- [Exercise objective]: Search the records for the word "this" and copy every line in which it occurs.

[Opening Source information section]

-- pv_equiv track=rewrite | github.com/aorursy/new-nb-7 | sibmike_m5-out-of-stock-feature-640x-faster.py | gap_finder
-- ===== SOURCE A (Python) =====
-- def gap_finder(ts):
--
--
--
--     # this function finds gaps and calculates their length:
--
--     # note ts: 0 = day with sales, 1 = days with 0 sales
--
--
--
--     for i, gap in enumerate(ts):
--
--         if gap == 0:
--
--             continue
--
--         elif i!=0:
--
--             ts[i] += ts[i-1]
--
--             if ts[i-1]!=0: ts[i-1] = -1
--
--     return ts
-- ===== SOURCE B (Python) =====
-- def gap_finder(ts):
--     # Two-pass rewrite: build cumulative run sums c (reset at zeros), then
--     # rewrite ts in place: -1 for marked run interiors, c[i] otherwise.
--     n = len(ts)
--     orig = list(ts)
--     c = []
--     acc = 0
--     for v in orig:
--         acc = 0 if v == 0 else acc + v
--         c.append(acc)
--     for i in range(n):
--         if c[i] != 0 and i + 1 < n and orig[i + 1] != 0:
--             ts[i] = -1
--         else:
--             ts[i] = c[i]
--     return ts
-- ===== Notes on version B (the rewrite author's own statement) =====
-- stated objective: alternative
-- what changed: Replaced A's single in-place look-back pass with retroactive -1 marking by a table build (cumulative run sums resetting at zeros) followed by a lookahead pass that writes each final value once.
import Mathlib
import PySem

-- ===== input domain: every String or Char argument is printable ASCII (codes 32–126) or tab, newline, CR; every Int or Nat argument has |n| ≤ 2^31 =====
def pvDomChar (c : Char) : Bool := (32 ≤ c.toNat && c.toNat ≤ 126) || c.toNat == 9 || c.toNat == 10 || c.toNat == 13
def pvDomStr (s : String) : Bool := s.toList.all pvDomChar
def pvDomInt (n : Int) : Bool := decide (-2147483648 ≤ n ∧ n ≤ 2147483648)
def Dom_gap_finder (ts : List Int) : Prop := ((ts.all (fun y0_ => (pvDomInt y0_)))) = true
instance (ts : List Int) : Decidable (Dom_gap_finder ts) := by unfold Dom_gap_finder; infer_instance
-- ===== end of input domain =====

-- B replaces A's look-back retroactive -1 marking by a cumulative-sum table plus a lookahead
-- pass; both Pythons mutate ts in place and return it — the equivalence here is about the
-- returned value (B performs the same mutation).

-- ===== PORT A =====
-- for i, gap in enumerate(ts): enumerate reads the live list, so gap := acc.getD i 0;
-- every index used is in range (i < n, and i-1 ≥ 0 since i ≠ 0), so getD is exact.
def gap_finder (ts : List Int) : List Int :=
  (List.range ts.length).foldl
    (fun acc i =>
      let gap := acc.getD i 0
      if gap = 0 then acc
      else if i ≠ 0 then
        let acc1 := acc.set i (acc.getD i 0 + acc.getD (i - 1) 0)
        if acc1.getD (i - 1) 0 ≠ 0 then acc1.set (i - 1) (-1) else acc1
      else acc)
    ts

-- ===== PORT B =====
-- first pass: c = cumulative run sums, acc resets to 0 on zero elements (list append fold);
-- second pass: for i in range(n), write -1 or c[i] (in-place writes ported as map over range);
-- indices i and i+1 are in range whenever read, so getD is exact.
def gap_finder_alt (ts : List Int) : List Int :=
  let orig := ts
  let n := ts.length
  let c := (orig.foldl
    (fun (p : List Int × Int) v =>
      let a := if v = 0 then 0 else p.2 + v
      (p.1 ++ [a], a)) (([] : List Int), (0 : Int))).1
  (List.range n).map (fun i =>
    if c.getD i 0 ≠ 0 ∧ i + 1 < n ∧ orig.getD (i + 1) 0 ≠ 0 then -1 else c.getD i 0)

-- ===== PRECONDITION & SPEC =====
def Spec_gap_finder (ts : List Int) (out : List Int) : Prop := out = gap_finder_alt ts
instance (ts : List Int) (out : List Int) : Decidable (Spec_gap_finder ts out) := by unfold Spec_gap_finder; infer_instance

-- ===== CLAIM (what is proved, stated in full; the proofs are below) =====
def Claim_equal_gap_finder : Prop := ∀ (ts : List Int), Dom_gap_finder ts → Spec_gap_finder ts (gap_finder ts)

-- ===== LEMMAS AND PROOFS =====

-- A's loop step, named for the lemmas
def stepA (acc : List Int) (i : Nat) : List Int :=
  let gap := acc.getD i 0
  if gap = 0 then acc
  else if i ≠ 0 then
    let acc1 := acc.set i (acc.getD i 0 + acc.getD (i - 1) 0)
    if acc1.getD (i - 1) 0 ≠ 0 then acc1.set (i - 1) (-1) else acc1
  else acc

-- zipper form of A's loop: rd = reversed processed prefix, rest = untouched suffix
def fA : List Int → List Int → List Int
  | rd, [] => rd.reverse
  | rd, v :: vs =>
    if v = 0 then fA (0 :: rd) vs
    else
      match rd with
      | [] => fA [v] vs
      | p :: rd' =>
        if p ≠ 0 then fA ((v + p) :: -1 :: rd') vs
        else fA ((v + p) :: p :: rd') vs

-- common reference function: cumulative sum with lookahead marking
def gmark : Int → List Int → List Int
  | _, [] => []
  | a, v :: vs =>
    let a' := if v = 0 then 0 else a + v
    (if a' ≠ 0 ∧ vs.headD 0 ≠ 0 ∧ vs ≠ [] then -1 else a') :: gmark a' vs

-- top-of-prefix correction: A marks rd's head -1 retroactively when the next element fires
def markTop (rd rest : List Int) : List Int :=
  match rd, rest with
  | p :: rd', w :: _ => if w ≠ 0 ∧ p ≠ 0 then -1 :: rd' else p :: rd'
  | _, _ => rd

-- cumulative run sums (first pass of B)
def cacc : Int → List Int → List Int
  | _, [] => []
  | a, v :: vs =>
    let a' := if v = 0 then 0 else a + v
    a' :: cacc a' vs

theorem getD_append_len (l1 l2 : List Int) (v : Int) :
    (l1 ++ v :: l2).getD l1.length 0 = v := by
  induction l1 with
  | nil => rfl
  | cons x xs ih => simpa using ih

theorem set_append_len (l1 l2 : List Int) (v x : Int) :
    (l1 ++ v :: l2).set l1.length x = l1 ++ x :: l2 := by
  induction l1 with
  | nil => rfl
  | cons y ys ih => simpa using ih

theorem foldA_inv : ∀ (rest rd : List Int),
    (List.range' rd.length rest.length 1).foldl stepA (rd.reverse ++ rest) = fA rd rest := by
  intro rest
  induction rest with
  | nil => intro rd; simp [fA]
  | cons v vs ih =>
    intro rd
    rw [List.length_cons, List.range'_succ, List.foldl_cons]
    have hgap : (rd.reverse ++ v :: vs).getD rd.length 0 = v := by
      have := getD_append_len rd.reverse (v :: vs).tail v
      simpa using getD_append_len rd.reverse vs v
    by_cases hv : v = 0
    · subst hv
      have hs : stepA (rd.reverse ++ 0 :: vs) rd.length = rd.reverse ++ 0 :: vs := by
        simp [stepA]
      rw [hs]
      have := ih (0 :: rd)
      simpa [fA, List.append_assoc] using this
    · cases rd with
      | nil =>
        have hs : stepA ([] ++ v :: vs) 0 = v :: vs := by
          simp [stepA, hv]
        simp only [List.reverse_nil, List.nil_append, List.length_nil] at *
        rw [hs]
        have := ih [v]
        simpa [fA, hv] using this
      | cons p rd' =>
        have hL : (p :: rd').reverse ++ v :: vs = rd'.reverse ++ p :: v :: vs := by
          simp [List.append_assoc]
        have hlen : (p :: rd').length = rd'.length + 1 := rfl
        have hgap' : ((p :: rd').reverse ++ v :: vs).getD (p :: rd').length 0 = v := by
          simpa using getD_append_len (p :: rd').reverse vs v
        have hprev : ((p :: rd').reverse ++ v :: vs).getD ((p :: rd').length - 1) 0 = p := by
          rw [hL, hlen]
          simpa using getD_append_len rd'.reverse (v :: vs) p
        have hset1 : ((p :: rd').reverse ++ v :: vs).set (p :: rd').length (v + p) =
            (p :: rd').reverse ++ (v + p) :: vs := by
          simpa using set_append_len (p :: rd').reverse vs v (v + p)
        have hprev1 : ((p :: rd').reverse ++ (v + p) :: vs).getD ((p :: rd').length - 1) 0 = p := by
          have : (p :: rd').reverse ++ (v + p) :: vs = rd'.reverse ++ p :: (v + p) :: vs := by
            simp [List.append_assoc]
          rw [this, hlen]
          simpa using getD_append_len rd'.reverse ((v + p) :: vs) p
        have hset2 : ((p :: rd').reverse ++ (v + p) :: vs).set ((p :: rd').length - 1) (-1) =
            ((-1) :: rd').reverse ++ (v + p) :: vs := by
          have h1 : (p :: rd').reverse ++ (v + p) :: vs = rd'.reverse ++ p :: (v + p) :: vs := by
            simp [List.append_assoc]
          have h2 : ((-1 : Int) :: rd').reverse ++ (v + p) :: vs =
              rd'.reverse ++ (-1) :: (v + p) :: vs := by
            simp [List.append_assoc]
          rw [h1, hlen, h2]
          simpa using set_append_len rd'.reverse ((v + p) :: vs) p (-1)
        by_cases hp : p = 0
        · subst hp
          have hs : stepA ((0 :: rd').reverse ++ v :: vs) (0 :: rd').length =
              (0 :: rd').reverse ++ (v + 0) :: vs := by
            simp only [stepA, hgap', hprev, hprev1, hset1]
            simp [hv]
          rw [hs]
          have := ih ((v + 0) :: 0 :: rd')
          simpa [fA, hv, List.append_assoc] using this
        · have hs : stepA ((p :: rd').reverse ++ v :: vs) (p :: rd').length =
              ((-1) :: rd').reverse ++ (v + p) :: vs := by
            simp only [stepA, hgap', hprev, hprev1, hset1, hset2]
            simp [hv, hp]
          rw [hs]
          have := ih ((v + p) :: (-1) :: rd')
          simpa [fA, hv, hp, List.append_assoc] using this

theorem fA_gmark : ∀ (rest rd : List Int),
    fA rd rest = (markTop rd rest).reverse ++ gmark (rd.headD 0) rest := by
  intro rest
  induction rest with
  | nil => intro rd; simp [fA, markTop, gmark]
  | cons v vs ih =>
    intro rd
    by_cases hv : v = 0
    · subst hv
      rw [show fA rd (0 :: vs) = fA (0 :: rd) vs from by simp [fA]]
      rw [ih (0 :: rd)]
      cases rd with
      | nil => cases vs <;> simp [markTop, gmark]
      | cons p rd' =>
        cases vs with
        | nil => simp [markTop, gmark]
        | cons w ws => simp [markTop, gmark, List.append_assoc]
    · cases rd with
      | nil =>
        rw [show fA [] (v :: vs) = fA [v] vs from by simp [fA, hv]]
        rw [ih [v]]
        cases vs with
        | nil => simp [markTop, gmark, hv]
        | cons w ws =>
          by_cases hw : w = 0 <;> simp [markTop, gmark, hv, hw]
      | cons p rd' =>
        by_cases hp : p = 0
        · subst hp
          rw [show fA (0 :: rd') (v :: vs) = fA ((v + 0) :: 0 :: rd') vs from by
            simp [fA, hv]]
          rw [ih ((v + 0) :: 0 :: rd')]
          cases vs with
          | nil => simp [markTop, gmark, hv, List.append_assoc]
          | cons w ws =>
            by_cases hw : w = 0 <;>
              simp [markTop, gmark, hv, hw, List.append_assoc]
        · rw [show fA (p :: rd') (v :: vs) = fA ((v + p) :: -1 :: rd') vs from by
            simp [fA, hv, hp]]
          rw [ih ((v + p) :: -1 :: rd')]
          have hc : v + p = p + v := by ring
          cases vs with
          | nil => simp [markTop, gmark, hv, hp, hc, List.append_assoc]
          | cons w ws =>
            by_cases hw : w = 0 <;> by_cases hpv : p + v = 0 <;>
              simp [markTop, gmark, hv, hp, hw, hc, hpv, List.append_assoc]

theorem gap_finder_eq_gmark (ts : List Int) : gap_finder ts = gmark 0 ts := by
  have h0 : gap_finder ts = (List.range ts.length).foldl stepA ts := rfl
  rw [h0, List.range_eq_range']
  have h1 := foldA_inv ts []
  simp only [List.length_nil, List.reverse_nil, List.nil_append] at h1
  rw [h1, fA_gmark ts []]
  cases ts <;> simp [markTop]

-- first pass of B computes cacc
theorem foldl_cacc : ∀ (ts : List Int) (cs : List Int) (a : Int),
    ts.foldl (fun (p : List Int × Int) v =>
      let x := if v = 0 then 0 else p.2 + v
      (p.1 ++ [x], x)) (cs, a) = (cs ++ cacc a ts, (cacc a ts).getLastD a) := by
  intro ts
  induction ts with
  | nil => intro cs a; simp [cacc]
  | cons v vs ih =>
    intro cs a
    simp only [List.foldl_cons]
    rw [ih]
    refine Prod.ext ?_ ?_
    · simp [cacc, List.append_assoc]
    · show (cacc (if v = 0 then 0 else a + v) vs).getLastD (if v = 0 then 0 else a + v) =
        (cacc a (v :: vs)).getLastD a
      simp only [cacc]
      exact (List.getLastD_cons ..).symm

theorem getD_cacc_map (ts : List Int) : ∀ (a : Int),
    (List.range ts.length).map (fun i =>
      if (cacc a ts).getD i 0 ≠ 0 ∧ i + 1 < ts.length ∧ ts.getD (i + 1) 0 ≠ 0 then -1
      else (cacc a ts).getD i 0) = gmark a ts := by
  induction ts with
  | nil => intro a; simp [gmark]
  | cons v vs ih =>
    intro a
    rw [List.length_cons, List.range_succ_eq_map, List.map_cons, List.map_map]
    show _ :: _ = gmark a (v :: vs)
    simp only [gmark]
    congr 1
    · cases vs <;> simp [cacc]
    · rw [← ih (if v = 0 then 0 else a + v)]
      refine List.map_congr_left ?_
      intro i _
      simp only [Function.comp_apply, cacc, Nat.succ_eq_add_one, List.getD_cons_succ,
        Nat.add_lt_add_iff_right]

theorem gap_finder_alt_eq_gmark (ts : List Int) : gap_finder_alt ts = gmark 0 ts := by
  unfold gap_finder_alt
  have hc := foldl_cacc ts [] 0
  simp only [List.nil_append] at hc
  simp only [hc]
  exact getD_cacc_map ts 0

-- ===== VERDICT (by name: the statement is the Claim_ definition above) =====
theorem gap_finder_spec : Claim_equal_gap_finder := by
  intro ts _
  unfold Spec_gap_finder
  rw [gap_finder_eq_gmark, gap_finder_alt_eq_gmark]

[Closing Source information section]

- [Written solution]:
--     # this function finds gaps and calculates their length:
      simpa [fA, List.append_assoc] using this
        simpa [fA, hv] using this
          rw [this, hlen]
          simpa [fA, hv, List.append_assoc] using this
          simpa [fA, hv, hp, List.append_assoc] using this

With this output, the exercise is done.